Community MIS Technology: Building the Just-Right Data Storage Unit
If you’ve ever had a storage unit, a shed out back, or a deep closet under your staircase, you know how your life “treasures” can get lost or go missing. Sometimes the effort to retrieve that treasure -- your high school yearbook or your child’s birth certificate or that funky ceramic pot that Auntie Jenny made just isn’t worth it. It’s a mess in there.
The same thing goes when it comes to storing our local data in community prevention. Sometimes, our storage unit for local data about our community’s health and wellness can get really messy. Ideally at some point in time, someone on our team or coalition created a simple spreadsheet of relevant local indicators that could be helpful for grant writing and seeing how the community is changing. But more often than not, the needed data is on three different people’s computers or stuffed into a dusty file drawer with a dubious file name. And when wellness information is needed, everyone’s wondering where it went!
This month we are discussing some of the storage units available for our local data, with a focuson community wellness and prevention.
As you will recall, last month we talked about how important it is for the coalition to (1) determine its questions about wellness and (2) seek the indicators that measure those questions, recognizing that some data might be missing.
As for storage units of data (or management information systems, MIS), we can get a variety of models just like vehicles. There’s the sleek, super-enhanced Maserati. The functional and robust enough Ford Focus. And then there’s the basic Kawasaki motorbike that gets the job done providing we remember where we parked it. Different models for different functions.
A great start is the Excel spreadsheet as the MIS. Think Kawasaki. By now, your coalition has determined which areas of local data it wants to track and you can simply store and manage it. Perhaps you choose the areas of general demographics, community safety, adult health, youth wellness, and jobs/income. Under each area, your team and coalition decide which measures are important. Areas and indicators are entered into Column 1. (See MIS example.) Then the data source with published date and the next update of the measure are addressed in Columns 2 and 3, respectively. Years and months follow in subsequent columns, and values of indicators from past years to the current date can be populated in order for you to
track trends. In addition, you can create graphs, charts, and dashboards from this local data.
Excel works well for managing small data sets, quickly crunching similar information, and following trends. The spreadsheet can be secured with a password and placed on a shared drive in order for the community’s “data stewards” to access and use.
The next step up is a relational database that can be built with software programs such as MS Access. Numerous tables will hold the local data and are joined together by common fields. Then, specific queries can be submitted and reports run. For example, you may have “high school youth” as a field in several tables (e.g., physical health, family connectivity, alcohol use) and want a report solely on high school youth in all these specific areas. Thus, you submit your query and the report rolls out this information on youth.
Relational databases take a bit more knowledge and skill to operate but do offer a more flexible, adaptable way to manage your local information and report it. To build a relational database using Access tap this excellent resource.
Finally, we’ve reached the Maserati level of web-based data management systems. These online databases are plentiful and are certainly more expensive and deluxe!

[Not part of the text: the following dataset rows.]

-- pv_equiv track=rewrite | github.com/JiteshTalreja/LearnAI | Algorithms/Similarity searching/Traditional/WShingling.py | word_shingling
-- ===== SOURCE A (Python) =====
-- from typing import Set, List, Tuple
--
-- def word_shingling(text: str, w: int) -> Set[str]:
--     """
--     Generates word-based shingles of size w from the input text.
--
--     Args:
--         text: The input text string.
--         w: The shingle size (number of words).
--
--     Returns:
--         A set of word shingles.
--     """
--     # Tokenize the text into words
--     words = text.lower().split()
--
--     # Handle edge cases
--     if w <= 0 or len(words) < w:
--         return set()
--
--     # Generate all word w-shingles
--     shingles = set()
--     for i in range(len(words) - w + 1):
--         shingle = " ".join(words[i:i + w])
--         shingles.add(shingle)
--
--     return shingles
-- ===== SOURCE B (Python) =====
-- def word_shingling(text, w):
--     words = text.lower().split()
--     if w > len(words):
--         return set()
--     # zip w shifted views of the token list; zip stops at the shortest,
--     # and range(w) is empty for w <= 0, so zip() yields nothing then.
--     return {" ".join(t) for t in zip(*(words[i:] for i in range(w)))}
-- ===== Notes on version B (the rewrite author's own statement) =====
-- stated objective: idiomatic
-- what changed: Replaces the index-window loop and its explicit w<=0 / short-text guards by the classic zip-of-shifted-slices n-gram idiom: w shifted views of the token list consumed in lockstep by zip, joined in a set comprehension (only a cheap w>len(words) guard kept to avoid materialising huge empty range(w) views).
import Mathlib
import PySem

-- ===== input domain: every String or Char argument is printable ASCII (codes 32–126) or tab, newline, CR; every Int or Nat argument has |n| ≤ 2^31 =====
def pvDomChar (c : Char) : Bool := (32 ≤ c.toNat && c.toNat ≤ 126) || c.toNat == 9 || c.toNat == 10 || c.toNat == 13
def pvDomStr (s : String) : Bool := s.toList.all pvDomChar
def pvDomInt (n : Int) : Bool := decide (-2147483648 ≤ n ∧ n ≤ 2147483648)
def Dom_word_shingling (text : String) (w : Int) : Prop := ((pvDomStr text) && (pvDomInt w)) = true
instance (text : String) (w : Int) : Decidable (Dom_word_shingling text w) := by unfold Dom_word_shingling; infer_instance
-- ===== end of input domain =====

-- B replaces A's index-window loop by the zip-of-shifted-slices n-gram idiom (same cost, more idiomatic).

-- ===== PORT A =====
def word_shingling (text : String) (w : Int) : List String :=
  let words := PySem.Str.split₀ (PySem.Str.lower text)
  if w ≤ 0 ∨ (words.length : Int) < w then
    PySem.Set.empty
  else
    (PySem.List.pyRange 0 ((words.length : Int) - w + 1) 1).foldl
      (fun shingles i =>
        PySem.Set.add shingles
          (PySem.Str.join " " (PySem.List.slice words (some i) (some (i + w)))))
      PySem.Set.empty

-- ===== PORT B =====
-- heads-and-tails of a list of lists: none iff some list is empty (zip stops there)
def pvHeads? {α : Type} : List (List α) → Option (List α × List (List α))
  | [] => some ([], [])
  | [] :: _ => none
  | (h :: t) :: rest => (pvHeads? rest).map (fun p => (h :: p.1, t :: p.2))

-- zip of the first list against the remaining lists (Python zip truncates at shortest)
def pvZipAux {α : Type} : List α → List (List α) → List (List α)
  | [], _ => []
  | x :: xs, rest =>
    match pvHeads? rest with
    | none => []
    | some (hs, ts) => (x :: hs) :: pvZipAux xs ts

-- Python zip(*lss): zip() of no iterables yields nothing
def pvZip {α : Type} : List (List α) → List (List α)
  | [] => []
  | first :: rest => pvZipAux first rest

def word_shingling_alt (text : String) (w : Int) : List String :=
  let words := PySem.Str.split₀ (PySem.Str.lower text)
  if (words.length : Int) < w then
    PySem.Set.empty
  else
    let slices := (PySem.List.pyRange 0 w 1).map (fun i => PySem.List.slice words (some i) none)
    PySem.Set.ofList ((pvZip slices).map (fun t => PySem.Str.join " " t))

-- ===== PRECONDITION & SPEC =====
def Spec_word_shingling (text : String) (w : Int) (out : List String) : Prop := out = word_shingling_alt text w
instance (text : String) (w : Int) (out : List String) : Decidable (Spec_word_shingling text w out) := by unfold Spec_word_shingling; infer_instance

-- ===== CLAIM (what is proved, stated in full; the proofs are below) =====
def Claim_equal_word_shingling : Prop := ∀ (text : String) (w : Int), Dom_word_shingling text w → Spec_word_shingling text w (word_shingling text w)

-- ===== LEMMAS AND PROOFS =====

theorem pvHeads?_drops {α : Type} (k : Nat) (t : List α) (h : k ≤ t.length) :
    pvHeads? ((List.range k).map (fun i => t.drop i)) =
      some (t.take k, (List.range k).map (fun i => t.drop (i + 1))) := by
  induction k generalizing t with
  | zero => simp [pvHeads?]
  | succ k ih =>
    cases t with
    | nil => simp at h
    | cons a t' =>
      simp only [List.range_succ_eq_map, List.map_cons, List.map_map]
      have e1 : ((fun i => (a :: t').drop i) ∘ Nat.succ) = (fun i => t'.drop i) := by
        funext i; simp
      have e2 : ((fun i => (a :: t').drop (i + 1)) ∘ Nat.succ) = (fun i => t'.drop (i + 1)) := by
        funext i; simp
      rw [e1, e2]
      simp only [List.drop_zero]
      simp only [pvHeads?]
      rw [ih t' (by simpa using h)]
      simp

theorem pvHeads?_drops_none {α : Type} (k : Nat) (t : List α) (h : t.length < k) :
    pvHeads? ((List.range k).map (fun i => t.drop i)) = none := by
  induction k generalizing t with
  | zero => omega
  | succ k ih =>
    simp only [List.range_succ_eq_map, List.map_cons, List.map_map, List.drop_zero]
    cases t with
    | nil => simp [pvHeads?]
    | cons a t' =>
      have e1 : ((fun i => (a :: t').drop i) ∘ Nat.succ) = (fun i => t'.drop i) := by
        funext i; simp
      rw [e1]
      simp only [pvHeads?]
      rw [ih t' (by simpa using h)]
      rfl

theorem pvZipAux_drops {α : Type} (k : Nat) (xs : List α) :
    pvZipAux xs ((List.range k).map (fun i => xs.drop (i + 1))) =
      (List.range (xs.length - k)).map (fun i => (xs.drop i).take (k + 1)) := by
  induction xs with
  | nil => simp [pvZipAux]
  | cons a t ih =>
    have e1 : (fun i => (a :: t).drop (i + 1)) = (fun i => t.drop i) := by
      funext i; simp
    rw [e1]
    by_cases h : k ≤ t.length
    · simp only [pvZipAux, pvHeads?_drops k t h]
      have hlen : (a :: t).length - k = (t.length - k) + 1 := by
        simp only [List.length_cons]; omega
      rw [hlen, List.range_succ_eq_map, List.map_cons, List.map_map, List.drop_zero,
        List.take_succ_cons, ih]
      congr 1
    · simp only [pvZipAux, pvHeads?_drops_none k t (by omega)]
      have hlen : (a :: t).length - k = 0 := by simp only [List.length_cons]; omega
      rw [hlen]
      simp

theorem pvZip_drops {α : Type} (k : Nat) (xs : List α) :
    pvZip ((List.range (k + 1)).map (fun i => xs.drop i)) =
      (List.range (xs.length - k)).map (fun i => (xs.drop i).take (k + 1)) := by
  rw [List.range_succ_eq_map, List.map_cons, List.map_map, List.drop_zero]
  have e1 : ((fun i => xs.drop i) ∘ Nat.succ) = (fun i => xs.drop (i + 1)) := by
    funext i; simp
  rw [e1]
  exact pvZipAux_drops k xs

theorem foldl_add_map {α β : Type} [BEq β] (g : α → β) (l : List α) (s : PySem.Set β) :
    l.foldl (fun s i => PySem.Set.add s (g i)) s = (l.map g).foldl PySem.Set.add s := by
  induction l generalizing s with
  | nil => rfl
  | cons a t ih => simp [List.foldl_cons, ih]

-- ===== VERDICT (by name: the statement is the Claim_ definition above) =====

theorem word_shingling_spec : Claim_equal_word_shingling := by
  unfold Claim_equal_word_shingling
  intro text w _
  unfold Spec_word_shingling word_shingling word_shingling_alt
  simp only []
  set words := PySem.Str.split₀ (PySem.Str.lower text) with hw
  by_cases h0 : (words.length : Int) < w
  · -- A: len < w forces the guard (w > len ≥ 0 could still have w ≤ 0? no: w > len ≥ 0)
    rw [if_pos h0, if_pos (Or.inr h0)]
  · rw [if_neg h0]
    by_cases h1 : w ≤ 0
    · rw [if_pos (Or.inl h1)]
      rw [PySem.List.pyRange_one_eq_nil (by omega)]
      simp [pvZip, PySem.Set.ofList, PySem.Set.empty]
    · -- 0 < w ≤ len
      rw [if_neg (by push Not; constructor <;> omega)]
      obtain ⟨k, hk⟩ : ∃ k : Nat, w = ((k + 1 : Nat) : Int) :=
        ⟨w.toNat - 1, by omega⟩
      subst hk
      -- B side: slices are the k+1 shifted views
      have hslices : (PySem.List.pyRange 0 ((k + 1 : Nat) : Int) 1).map
            (fun i => PySem.List.slice words (some i) none)
          = (List.range (k + 1)).map (fun i => words.drop i) := by
        rw [PySem.List.pyRange_one]
        rw [List.map_map]
        apply List.map_congr_left
        intro i hi
        simp only [Function.comp]
        rw [show (0 : Int) + (i : Int) = ((i : Nat) : Int) by omega]
        exact PySem.List.slice_from_natCast words i
      rw [hslices, pvZip_drops k words]
      -- A side: foldl of adds = ofList of the mapped range
      rw [foldl_add_map]
      rw [PySem.Set.ofList_eq_foldl]
      have hempty : (PySem.Set.empty : PySem.Set String) = [] := rfl
      rw [hempty]
      refine congrArg (List.foldl PySem.Set.add []) ?_
      rw [PySem.List.pyRange_one, List.map_map, List.map_map]
      have hm : ((words.length : Int) - ((k + 1 : Nat) : Int) + 1 - 0).toNat
          = words.length - k := by omega
      rw [hm]
      apply List.map_congr_left
      intro i hi
      simp only [Function.comp]
      rw [show (0 : Int) + (i : Int) = ((i : Nat) : Int) by omega]
      rw [PySem.List.slice_natCast_add]
-- pv_equiv track=rewrite | github.com/brionydunbar/coding-challenges | CB_wave_sorting.py | WaveSorting
-- ===== SOURCE A (Python) =====
-- def WaveSorting(arr):
--   N = len(arr)
--   arr.sort() # sort ascending
--   left = 0 # first half pointer
--   right = N // 2 # second half pointer
--   # compare corresponding elements from first half with second
--   while left < (N // 2) and right < N:
--     if arr[right] > arr[left]: # check if element in second half greater
--       left += 1 # move to next element in first half
--       right += 1 # as above for second half
--     else:
--       return "false" # if condition fails, wave sorting not possible
--   return "true"
-- ===== SOURCE B (Python) =====
-- def WaveSorting(arr):
--     # Counting re-implementation, no sort needed: a wave arrangement of the sorted
--     # halves fails exactly when some value v occupies positions i and i+N//2
--     # of the sorted array, i.e. count(v) > N//2 copies with fewer than N//2
--     # elements strictly below v.  (Unlike A, does not mutate arr.)
--     N = len(arr)
--     counts = {}
--     for x in arr:
--         counts[x] = counts.get(x, 0) + 1
--     half = N // 2
--     for v, c in counts.items():
--         if c > half and sum(1 for x in arr if x < v) < half:
--             return "false"
--     return "true"
-- ===== Notes on version B (the rewrite author's own statement) =====
-- stated objective: alternative
-- what changed: replaces sort + paired two-half pointer scan by a single-pass frequency counter: the arrangement fails exactly when some value occurs more than N//2 times while fewer than N//2 elements are strictly below it (note: A sorts arr in place, B does not mutate it).
import Mathlib
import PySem

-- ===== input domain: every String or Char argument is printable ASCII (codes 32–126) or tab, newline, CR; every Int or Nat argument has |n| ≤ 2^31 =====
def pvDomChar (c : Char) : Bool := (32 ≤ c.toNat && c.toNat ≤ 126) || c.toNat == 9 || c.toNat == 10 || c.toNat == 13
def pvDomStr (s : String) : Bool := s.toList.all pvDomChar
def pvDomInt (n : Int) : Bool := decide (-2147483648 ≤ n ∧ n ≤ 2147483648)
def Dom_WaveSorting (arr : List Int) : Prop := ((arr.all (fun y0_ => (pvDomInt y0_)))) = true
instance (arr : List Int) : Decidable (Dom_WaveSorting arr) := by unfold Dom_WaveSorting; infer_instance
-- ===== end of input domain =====

-- B replaces A's sort + two-half pointer scan by a one-pass frequency count (a different algorithm);
-- equivalence is about the RETURN value only: A sorts its argument in place, B does not mutate it.

-- ===== PORT A =====
-- the while loop of A; both pyGet? indices are in range on every call A makes,
-- the `none` branches are unreachable there
def waveLoop (s : List Int) (N left right : Int) : String :=
  if _hg : left < PySem.Int.floordiv N 2 ∧ right < N then
    match PySem.List.pyGet? s right, PySem.List.pyGet? s left with
    | some r, some l => if r > l then waveLoop s N (left + 1) (right + 1) else "false"
    | _, _ => "false"
  else "true"
termination_by (N - right).toNat
decreasing_by omega

def WaveSorting (arr : List Int) : String :=
  let N : Int := (arr.length : Int)
  let s := PySem.List.sorted arr (fun x => x) false
  waveLoop s N 0 (PySem.Int.floordiv N 2)

-- ===== PORT B =====
def WaveSorting_alt (arr : List Int) : String :=
  let N : Int := (arr.length : Int)
  let counts := arr.foldl (fun d x => d.insert x (d.getD x 0 + 1)) (PySem.Dict.empty : PySem.Dict Int Int)
  let half := PySem.Int.floordiv N 2
  if counts.items.any (fun p =>
      decide (half < p.2) &&
      decide ((arr.map (fun x => if x < p.1 then (1 : Int) else 0)).sum < half))
  then "false" else "true"

-- ===== PRECONDITION & SPEC =====
def Spec_WaveSorting (arr : List Int) (out : String) : Prop := out = WaveSorting_alt arr
instance (arr : List Int) (out : String) : Decidable (Spec_WaveSorting arr out) := by unfold Spec_WaveSorting; infer_instance

-- ===== CLAIM (what is proved, stated in full; the proofs are below) =====
def Claim_equal_WaveSorting : Prop := ∀ (arr : List Int), Dom_WaveSorting arr → Spec_WaveSorting arr (WaveSorting arr)

-- ===== LEMMAS AND PROOFS =====

theorem half_cast (n : Nat) : PySem.Int.floordiv (n : Int) 2 = ((n / 2 : Nat) : Int) := by
  exact_mod_cast PySem.Int.floordiv_natCast n 2

-- A's loop, characterised: starting at the pair (left, left + n/2) it returns "true"
-- iff every remaining pair is strictly increasing
theorem waveLoop_eq (s : List Int) (fuel : Nat) :
    ∀ left : Nat, s.length / 2 - left ≤ fuel →
      waveLoop s (s.length : Int) (left : Int) ((left : Int) + ((s.length / 2 : Nat) : Int)) =
        (if ∀ i : Nat, left ≤ i → i < s.length / 2 → s.getD i 0 < s.getD (i + s.length / 2) 0
         then "true" else "false") := by
  induction fuel with
  | zero =>
    intro left hf
    have hle : s.length / 2 ≤ left := by omega
    rw [waveLoop]
    rw [dif_neg, if_pos]
    · intro i h1 h2; omega
    · rw [half_cast]; push_cast; omega
  | succ m ih =>
    intro left hf
    by_cases hlt : left < s.length / 2
    · have hlen : left + s.length / 2 < s.length := by omega
      rw [waveLoop]
      rw [dif_pos (by rw [half_cast]; push_cast; omega)]
      have h1 : ((left : Int) + ((s.length / 2 : Nat) : Int)) = ((left + s.length / 2 : Nat) : Int) := by
        push_cast; ring
      rw [h1, PySem.List.pyGet?_natCast, PySem.List.pyGet?_natCast,
        List.getElem?_eq_getElem hlen, List.getElem?_eq_getElem (by omega : left < s.length)]
      simp only
      have h2 : ((left : Int) + 1) = ((left + 1 : Nat) : Int) := by push_cast; ring
      have h3 : ((left + s.length / 2 : Nat) : Int) + 1 = ((left + 1 : Int)) + ((s.length / 2 : Nat) : Int) := by
        push_cast; ring
      by_cases hcmp : s[left]'(by omega) < s[left + s.length / 2]'hlen
      · rw [if_pos (by exact hcmp), h3, h2, ih (left + 1) (by omega)]
        have hgl : s.getD left 0 = s[left]'(by omega) := List.getD_eq_getElem s 0 (by omega)
        have hgr : s.getD (left + s.length / 2) 0 = s[left + s.length / 2]'hlen :=
          List.getD_eq_getElem s 0 hlen
        by_cases hall : ∀ i : Nat, left + 1 ≤ i → i < s.length / 2 → s.getD i 0 < s.getD (i + s.length / 2) 0
        · rw [if_pos hall, if_pos]
          intro i hi1 hi2
          rcases Nat.eq_or_lt_of_le hi1 with h | h
          · rw [← h, hgl, hgr]; exact hcmp
          · exact hall i h hi2
        · rw [if_neg hall, if_neg]
          intro hc
          exact hall (fun i hi1 hi2 => hc i (by omega) hi2)
      · rw [if_neg (by exact hcmp), if_neg]
        intro hc
        have := hc left (le_refl _) hlt
        rw [List.getD_eq_getElem s 0 (by omega : left < s.length),
          List.getD_eq_getElem s 0 hlen] at this
        exact hcmp this
    · rw [waveLoop]
      rw [dif_neg, if_pos]
      · intro i h1 h2; omega
      · rw [half_cast]; push_cast; omega

-- countP of a ≤-downward-closed predicate over a sorted list is an initial segment
theorem sorted_countP_iff (s : List Int) (p : Int → Bool)
    (hp : ∀ x y : Int, x ≤ y → p y = true → p x = true)
    (hs : s.Pairwise (· ≤ ·)) :
    ∀ (k : Nat) (hk : k < s.length), (p (s[k]'hk) = true ↔ k < s.countP p) := by
  induction s with
  | nil => intro k hk; simp at hk
  | cons a t ih =>
    intro k hk
    rcases List.pairwise_cons.mp hs with ⟨ha, ht⟩
    by_cases hpa : p a = true
    · rw [List.countP_cons_of_pos hpa]
      cases k with
      | zero => simp [hpa]
      | succ j =>
        have hj : j < t.length := by simpa using hk
        simp only [List.getElem_cons_succ]
        rw [ih ht j hj]
        omega
    · have hzero : t.countP p = 0 := by
        rw [List.countP_eq_zero]
        intro y hy hpy
        exact hpa (hp a y (ha y hy) hpy)
      rw [List.countP_cons_of_neg hpa, hzero]
      cases k with
      | zero => simp [hpa]
      | succ j =>
        have hj : j < t.length := by simpa using hk
        simp only [List.getElem_cons_succ]
        constructor
        · intro hpt
          exact absurd hpt (List.countP_eq_zero.mp hzero _ (List.getElem_mem hj))
        · omega

theorem countP_le_split (s : List Int) (v : Int) :
    s.countP (fun x => decide (x ≤ v)) = s.countP (fun x => decide (x < v)) + s.count v := by
  induction s with
  | nil => simp
  | cons a t ih =>
    rw [List.count_cons]
    rcases lt_trichotomy a v with h | h | h
    · rw [List.countP_cons_of_pos (by simp [le_of_lt h]),
        List.countP_cons_of_pos (by simp [h])]
      simp only [ih]
      have : ¬ (a = v) := ne_of_lt h
      simp [this]; omega
    · subst h
      rw [List.countP_cons_of_pos (by simp),
        List.countP_cons_of_neg (by simp)]
      simp [ih]; omega
    · rw [List.countP_cons_of_neg (by simp; omega),
        List.countP_cons_of_neg (by simp; omega)]
      have : ¬ (a = v) := ne_of_gt h
      simp [this, ih]

-- positional characterisation: in a sorted list, position k holds v iff k lies in v's block
theorem sorted_getElem_eq_iff (s : List Int) (hs : s.Pairwise (· ≤ ·)) (v : Int)
    (k : Nat) (hk : k < s.length) :
    s[k]'hk = v ↔ (s.countP (fun x => decide (x < v)) ≤ k ∧
                   k < s.countP (fun x => decide (x < v)) + s.count v) := by
  have hlt := sorted_countP_iff s (fun x => decide (x < v))
    (fun x y hxy hy => by simp at hy ⊢; omega) hs k hk
  have hle := sorted_countP_iff s (fun x => decide (x ≤ v))
    (fun x y hxy hy => by simp at hy ⊢; omega) hs k hk
  rw [countP_le_split] at hle
  simp only [decide_eq_true_eq] at hlt hle
  constructor
  · intro h
    constructor
    · by_contra hc
      push_neg at hc
      have := hlt.mpr hc
      omega
    · exact hle.mp (le_of_eq h)
  · intro ⟨h1, h2⟩
    have hnotlt : ¬ (s[k]'hk < v) := fun hc => by have := hlt.mp hc; omega
    have hlev : s[k]'hk ≤ v := hle.mpr h2
    omega

-- the combinatorial heart: a flat pair in the sorted halves ⟺ a too-frequent value
-- with a short strict-below prefix
theorem main_iff (s : List Int) (hs : s.Pairwise (· ≤ ·)) :
    (∃ i : Nat, i < s.length / 2 ∧ ¬ (s.getD i 0 < s.getD (i + s.length / 2) 0)) ↔
    (∃ v : Int, s.length / 2 < s.count v ∧
       s.countP (fun x => decide (x < v)) < s.length / 2) := by
  have h2le : 2 * (s.length / 2) ≤ s.length := by omega
  constructor
  · rintro ⟨i, hi, hflat⟩
    have hi2 : i + s.length / 2 < s.length := by omega
    have hi1 : i < s.length := by omega
    rw [List.getD_eq_getElem s 0 hi1, List.getD_eq_getElem s 0 hi2] at hflat
    have hmono : s[i]'hi1 ≤ s[i + s.length / 2]'hi2 :=
      List.pairwise_iff_getElem.mp hs i (i + s.length / 2) hi1 hi2 (by omega)
    have heq : s[i + s.length / 2]'hi2 = s[i]'hi1 := by omega
    set v := s[i]'hi1 with hv
    have h1 := (sorted_getElem_eq_iff s hs v i hi1).mp rfl
    have h2 := (sorted_getElem_eq_iff s hs v (i + s.length / 2) hi2).mp heq
    exact ⟨v, by omega, by omega⟩
  · rintro ⟨v, hc, hb⟩
    set j := s.countP (fun x => decide (x < v)) with hj
    have htot : j + s.count v ≤ s.length := by
      rw [hj, ← countP_le_split]
      exact List.countP_le_length
    have hj2 : j + s.length / 2 < s.length := by omega
    have hj1 : j < s.length := by omega
    refine ⟨j, hb, ?_⟩
    rw [List.getD_eq_getElem s 0 hj1, List.getD_eq_getElem s 0 hj2]
    have e1 : s[j]'hj1 = v := (sorted_getElem_eq_iff s hs v j hj1).mpr ⟨le_refl _, by omega⟩
    have e2 : s[j + s.length / 2]'hj2 = v :=
      (sorted_getElem_eq_iff s hs v (j + s.length / 2) hj2).mpr ⟨by omega, by omega⟩
    rw [e1, e2]; omega

-- B, characterised
theorem alt_eq (arr : List Int) :
    WaveSorting_alt arr =
      (if ∃ v ∈ arr, arr.length / 2 < arr.count v ∧
          arr.countP (fun x => decide (x < v)) < arr.length / 2
       then "false" else "true") := by
  unfold WaveSorting_alt
  simp only [PySem.Dict.foldl_insert_getD_add_one_eq_counter, half_cast]
  by_cases h : ∃ v ∈ arr, arr.length / 2 < arr.count v ∧
      arr.countP (fun x => decide (x < v)) < arr.length / 2
  · rw [if_pos h, if_pos]
    rcases h with ⟨v, hv, hc, hb⟩
    rw [List.any_eq_true]
    refine ⟨(v, (arr.count v : Int)), ?_, ?_⟩
    · rw [PySem.Dict.items_counter]
      exact List.mem_map.mpr ⟨v, (PySem.Set.mem_ofList arr v).mpr hv, rfl⟩
    · have hsum := PySem.List.sum_map_ite_one_zero (fun x : Int => decide (x < v)) arr
      simp only [decide_eq_true_eq] at hsum
      simp only [Bool.and_eq_true, decide_eq_true_eq, hsum]
      exact ⟨by exact_mod_cast hc, by exact_mod_cast hb⟩
  · rw [if_neg h, if_neg]
    intro hc
    rw [List.any_eq_true] at hc
    rcases hc with ⟨p, hp, hpred⟩
    rw [PySem.Dict.items_counter, List.mem_map] at hp
    rcases hp with ⟨v, hv, rfl⟩
    have hsum := PySem.List.sum_map_ite_one_zero (fun x : Int => decide (x < v)) arr
    simp only [decide_eq_true_eq] at hsum
    simp only [Bool.and_eq_true, decide_eq_true_eq, hsum] at hpred
    exact h ⟨v, (PySem.Set.mem_ofList arr v).mp hv,
      by exact_mod_cast hpred.1, by exact_mod_cast hpred.2⟩

-- ===== VERDICT (by name: the statement is the Claim_ definition above) =====
theorem WaveSorting_spec : Claim_equal_WaveSorting := by
  intro arr _
  unfold Spec_WaveSorting WaveSorting
  simp only
  set s := PySem.List.sorted arr (fun x => x) false with hsdef
  have hperm : s.Perm arr := PySem.List.sorted_perm arr (fun x => x) false
  have hlen : s.length = arr.length := hperm.length_eq
  have hs : s.Pairwise (· ≤ ·) := PySem.List.sorted_pairwise arr (fun x => x)
  have hcount : ∀ v : Int, arr.count v = s.count v := fun v => (hperm.count_eq v).symm
  have hcountP : ∀ p : Int → Bool, arr.countP p = s.countP p := fun p => (hperm.countP_eq p).symm
  have hstep : waveLoop s (s.length : Int) ((0 : Nat) : Int)
      (((0 : Nat) : Int) + ((s.length / 2 : Nat) : Int)) =
      (if ∀ i : Nat, 0 ≤ i → i < s.length / 2 → s.getD i 0 < s.getD (i + s.length / 2) 0
       then "true" else "false") := waveLoop_eq s (s.length / 2) 0 (by omega)
  rw [show (((0 : Nat) : Int) + ((s.length / 2 : Nat) : Int)) = ((s.length / 2 : Nat) : Int)
    by ring] at hstep
  rw [alt_eq, ← hlen, half_cast, show (0 : Int) = ((0 : Nat) : Int) from rfl, hstep]
  by_cases hall : ∀ i : Nat, 0 ≤ i → i < s.length / 2 → s.getD i 0 < s.getD (i + s.length / 2) 0
  · rw [if_pos hall, if_neg]
    rintro ⟨v, _, hc, hb⟩
    rw [hcount] at hc
    rw [hcountP] at hb
    rcases (main_iff s hs).mpr ⟨v, hc, hb⟩ with ⟨i, hi, hflat⟩
    exact hflat (hall i (by omega) hi)
  · rw [if_neg hall, if_pos]
    push_neg at hall
    rcases hall with ⟨i, _, hi, hflat⟩
    rcases (main_iff s hs).mp ⟨i, hi, not_lt.mpr hflat⟩ with ⟨v, hc, hb⟩
    have hv : v ∈ arr := List.count_pos_iff.mp (by rw [hcount]; omega)
    exact ⟨v, hv, by rw [hcount]; exact hc, by rw [hcountP]; exact hb⟩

Here is one of my favorites from Healthy Communities Institute, which the state of Wyoming uses. Check it out! Its features include:
dashboard and local priority tracker
reporting function for tracking and evaluation
database of promising practices to improve community health and quality of life
collaboration center to leverage community and statewide partnerships.
Large communities and regions or states are more apt to use an online data management system such as the one above because of the cost and capacity. MAPP of the Southern Kenai Peninsula (Homer) uses InsightVision, another online platform. Link here.
There are different levels of storage units for our local community data and you and your coalition must determine the right fit for your needs and resources. Next month, we are going to talk about data stewardship. We will focus on having a plan for collecting local data, designating how that’s going to be done, and who will be the stewards of this important local information. Until then, may your data be stored well!